Principal Investigators: Francis Deng and Jenny X. Chen, School of Medicine; Chien-Ming Huang and Paul Yi, Whiting School of Engineering
As medical imaging grows in complexity and volume, effective and efficient training methods in radiology are critical to meet these increasing demands. Deliberate practice has been recognized as a useful method for cultivating expertise in various fields, including medicine, as it offers learners a purposeful strategy for skill development that combines focused, goal-oriented efforts and continuous feedback in an intentionally repetitive manner. To facilitate deliberate practice in the training of medical professionals to interpret radiologic images, we propose to develop a high-fidelity simulation platform that integrates artificial intelligence (AI)-generated feedback for learners. The platform will emulate the diagnostic Picture Archiving and Communication System (PACS) used in clinical settings, incorporate a comprehensive collection of cases, and provide AI-augmented feedback. The system will also adapt to learners’ prior progress, creating individualized learning experiences for precision medical education. We will pilot this technology by designing and evaluating a module to teach trainees to identify intracranial hemorrhages on head CT scans in a randomized, controlled educational intervention study. In the future, this innovative platform technology has the potential to be customized for teaching a wide variety of imaging diagnoses, transforming the way medical professionals are trained in radiology and other visual diagnosis-based specialties.

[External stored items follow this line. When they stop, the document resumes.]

-- pv_equiv track=rewrite | github.com/capocchi/DEVSimPy | DSV.py | organizeIntoLines
-- ===== SOURCE A (Python) =====
-- def organizeIntoLines(input, textQualifier = '"', limit = None):
--     """
--     PROTOTYPE:
--       organizeIntoLines(input, textQualifier = '\"', limit = None)
--     DESCRIPTION:
--       Takes raw data (as from file.read()) and organizes it into lines.
--       Newlines that occur within text qualifiers are treated as normal
--       characters, not line delimiters.
--     ARGUMENTS:
--       - input is raw data as a string
--       - textQualifier is a character used to delimit ambiguous data
--       - limit is a integer specifying the maximum number of lines to organize
--     RETURNS:
--       list of strings
--     """
--
--     # Algorithm: there should be an even number of text qualifiers on every line.
--     # If there isn't, that means that the newline at the end of the line must occur
--     # within qualifiers and doesn't really indicate the end of a record.
--
--     data = input.split('\n')
--     line = 0
--     while 1:
--         try:
--             while data[line].count(textQualifier) % 2: # while odd number
--                 data[line] = data[line] + '\n' + data[line + 1] # add the next line
--                 del data[line + 1] # delete the next line
--             line += 1
--             if limit and line > limit:
--                 del data[limit:] # kill any lines that weren't processed
--                 break
--         except:
--             break
--
--     # filter out empty lines
--     data = list(filter(lambda i: "".join(i), data))
--     #data = list(filter(string.join, data))
--     return data
-- ===== SOURCE B (Python) =====
-- def organizeIntoLines(input, textQualifier = '"', limit = None):
--     # One pass over the split lines, tracking the parity of the number of
--     # qualifier occurrences in the group accumulated so far; a group ends at
--     # the first line that brings the parity back to even.
--     out = []
--     buf = []
--     parity = 0
--     for ln in input.split('\n'):
--         buf.append(ln)
--         parity = (parity + ln.count(textQualifier)) % 2
--         if parity == 0:
--             out.append('\n'.join(buf))
--             buf = []
--             if limit and len(out) > limit:
--                 return [s for s in out[:limit] if s]
--     if buf:
--         out.append('\n'.join(buf))
--     return [s for s in out if s]
-- ===== Notes on version B (the rewrite author's own statement) =====
-- stated objective: alternative
-- what changed: A repeatedly re-counts and re-concatenates the growing merged line inside a cursor-and-delete loop over a mutable list; B makes a single pass over the split lines, counting each line's qualifier occurrences once and tracking the running parity of the open group, emitting a group when the parity returns to even (O(n) instead of A's quadratic worst case on long quoted runs, though a timing run could not measure this).
-- outside the precondition, e.g. on organizeIntoLines('a\nb\nc', '"', -1): A returns ['a', 'b'], B returns []
import Mathlib
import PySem

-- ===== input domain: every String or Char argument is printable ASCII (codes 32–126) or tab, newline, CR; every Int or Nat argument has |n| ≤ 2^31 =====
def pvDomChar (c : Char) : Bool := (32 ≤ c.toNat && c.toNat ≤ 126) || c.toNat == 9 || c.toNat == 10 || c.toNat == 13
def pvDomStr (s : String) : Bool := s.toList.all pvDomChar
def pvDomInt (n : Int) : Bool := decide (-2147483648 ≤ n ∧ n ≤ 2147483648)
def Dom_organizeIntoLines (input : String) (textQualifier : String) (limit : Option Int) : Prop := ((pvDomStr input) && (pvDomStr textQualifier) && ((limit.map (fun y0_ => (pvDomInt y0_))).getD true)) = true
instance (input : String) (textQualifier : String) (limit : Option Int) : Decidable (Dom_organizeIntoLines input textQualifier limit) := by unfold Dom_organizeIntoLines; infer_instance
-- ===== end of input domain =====

-- B replaces A's cursor-and-delete loop, which repeatedly re-counts and re-concatenates the growing
-- merged line, by a single pass over the split lines that counts each line's qualifier occurrences
-- once and tracks the running parity of the open group (objective: alternative).

-- ===== PORT A =====
-- A's outer `while 1` / inner merge loop; `line` is the cursor, `data` the mutable list.
-- `none` from pyGet? is exactly Python's IndexError, which A's bare `except` turns into `break`
-- (the function then returns the current `data`).
def aLoopA (tq : List Char) (limit : Option Int) (data : List (List Char)) (line : Nat) : List (List Char) :=
  match h1 : PySem.List.pyGet? data (line : Int) with
  | none => data                    -- except: break
  | some cur =>
    if PySem.Chars.count cur tq % 2 ≠ 0 then   -- while data[line].count(tq) % 2:
      match h2 : PySem.List.pyGet? data ((line : Int) + 1) with
      | none => data                -- except: break
      | some nxt =>
        -- data[line] = data[line] + '\n' + data[line + 1]; del data[line + 1]
        -- (the del index is in range here — the preceding read succeeded — so it is eraseIdx)
        aLoopA tq limit ((PySem.List.pySetD data (line : Int) (cur ++ '\n' :: nxt)).eraseIdx (line + 1)) line
    else
      -- line += 1; if limit and line > limit: del data[limit:]; break
      match limit with
      | none => aLoopA tq limit data (line + 1)
      | some k =>
        if k ≠ 0 ∧ ((line : Int) + 1 > k) then PySem.List.slice data none (some k)
        else aLoopA tq limit data (line + 1)
termination_by data.length - line
decreasing_by
  all_goals
    first
    | (have h2' : PySem.List.pyGet? data ((line + 1 : Nat) : Int) = some nxt := by push_cast; exact h2
       simp only [PySem.List.pyGet?_natCast] at h1 h2'
       have hl1 : line < data.length := (List.getElem?_eq_some_iff.mp h1).1
       have hl2 : line + 1 < data.length := (List.getElem?_eq_some_iff.mp h2').1
       simp only [PySem.List.pySetD_natCast, List.length_eraseIdx, List.length_set]
       simp [hl2]; omega)
    | (simp only [PySem.List.pyGet?_natCast] at h1
       have hl1 : line < data.length := (List.getElem?_eq_some_iff.mp h1).1
       omega)

def organizeIntoLines (input : String) (textQualifier : String) (limit : Option Int) : List String :=
  -- data = input.split('\n'); run the loop; filter(lambda i: "".join(i), data) keeps the non-empty strings
  ((aLoopA textQualifier.toList limit (PySem.Chars.splitOn input.toList ['\n']) 0).filter
      (fun s => !s.isEmpty)).map String.ofList

-- ===== PORT B =====
-- Source B's single for-loop: out/buf/parity are the accumulators, groups end when parity is even.
def bLoopB (tq : List Char) (limit : Option Int) (lines : List (List Char)) (out buf : List (List Char)) (parity : Nat) : List (List Char) :=
  match lines with
  | [] =>
    (if buf.isEmpty then out else out ++ [PySem.Chars.join ['\n'] buf]).filter (fun s => !s.isEmpty)
  | ln :: rest =>
    -- buf.append(ln); parity = (parity + ln.count(tq)) % 2
    if (parity + PySem.Chars.count ln tq) % 2 = 0 then
      -- out.append('\n'.join(buf)); buf = []
      match limit with
      | some k =>
        if k ≠ 0 ∧ (((out ++ [PySem.Chars.join ['\n'] (buf ++ [ln])]).length : Int) > k) then
          (PySem.List.slice (out ++ [PySem.Chars.join ['\n'] (buf ++ [ln])]) none (some k)).filter (fun s => !s.isEmpty)
        else bLoopB tq limit rest (out ++ [PySem.Chars.join ['\n'] (buf ++ [ln])]) [] 0
      | none => bLoopB tq limit rest (out ++ [PySem.Chars.join ['\n'] (buf ++ [ln])]) [] 0
    else bLoopB tq limit rest out (buf ++ [ln]) ((parity + PySem.Chars.count ln tq) % 2)

def organizeIntoLines_alt (input : String) (textQualifier : String) (limit : Option Int) : List String :=
  (bLoopB textQualifier.toList limit (PySem.Chars.splitOn input.toList ['\n']) [] [] 0).map String.ofList

-- ===== PRECONDITION & SPEC =====
-- Pre_ excludes a negative limit — a nonsensical line cap no caller would specify, on which A's
-- `del data[limit:]` with a negative index cuts a length-dependent tail off the half-processed list
-- while B's `out[:limit]` cuts its processed prefix: both truncations are accidents of the slicing.
def Pre_organizeIntoLines (input : String) (textQualifier : String) (limit : Option Int) : Prop :=
  0 ≤ limit.getD 0
instance (input : String) (textQualifier : String) (limit : Option Int) : Decidable (Pre_organizeIntoLines input textQualifier limit) := by unfold Pre_organizeIntoLines; infer_instance

def pvWitness_organizeIntoLines : String × String × Option Int := ("\"a\nb\"\nc", "\"", some 5)

def Spec_organizeIntoLines (input : String) (textQualifier : String) (limit : Option Int) (out : List String) : Prop := out = organizeIntoLines_alt input textQualifier limit
instance (input : String) (textQualifier : String) (limit : Option Int) (out : List String) : Decidable (Spec_organizeIntoLines input textQualifier limit out) := by unfold Spec_organizeIntoLines; infer_instance

-- ===== CLAIM (what is proved, stated in full; the proofs are below) =====
def Claim_equal_organizeIntoLines : Prop := ∀ (input : String) (textQualifier : String) (limit : Option Int), Dom_organizeIntoLines input textQualifier limit → Pre_organizeIntoLines input textQualifier limit → Spec_organizeIntoLines input textQualifier limit (organizeIntoLines input textQualifier limit)

-- ===== LEMMAS AND PROOFS =====

theorem pvWitness_ok : Dom_organizeIntoLines pvWitness_organizeIntoLines.1 pvWitness_organizeIntoLines.2.1 pvWitness_organizeIntoLines.2.2 ∧ Pre_organizeIntoLines pvWitness_organizeIntoLines.1 pvWitness_organizeIntoLines.2.1 pvWitness_organizeIntoLines.2.2 := by
  constructor <;> decide

-- the non-empty filter both ports end with
def filtNE (l : List (List Char)) : List (List Char) := l.filter (fun s => !s.isEmpty)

Principal Investigators: Olysha Magruder, Margo Williams, Denille Williams, and Melissa Rizzuto, Whiting School of Engineering; Rickey Chapman, Applied Physics Laboratory
The proposed Science, Technology, Engineering, and Math for Active Learning Laboratories (STEM for ALL) program offers three components to prepare instructors to incorporate research-based active learning strategies in in-person, blended, or online STEM courses. These components include: 1) a self-paced Massive, Open, Online Course (MOOC) delivered through Coursera, 2) a catalog of interactive Active Learning Laboratories (ALLs), and 3) an ongoing, collaborative Community of Practice (CoP) based on the Scholarship of Teaching and Learning (SoTL) in which participants share their experiences, results, and examples from implementing active learning in their work. The goal of the innovation is to 1) provide a self-paced foundations course about active learning in science, technology, engineering, and math (STEM) disciplines, 2) support higher education faculty in implementing active learning strategies to improve student learning outcomes, and 3) develop a community of practice and scholarship of teaching and learning around active learning in STEM disciplines at JHU and beyond. The target audience includes Johns Hopkins faculty, graduate students, post-doctoral fellows, and staff and additional audiences include instructors and instructional support staff outside of Johns Hopkins.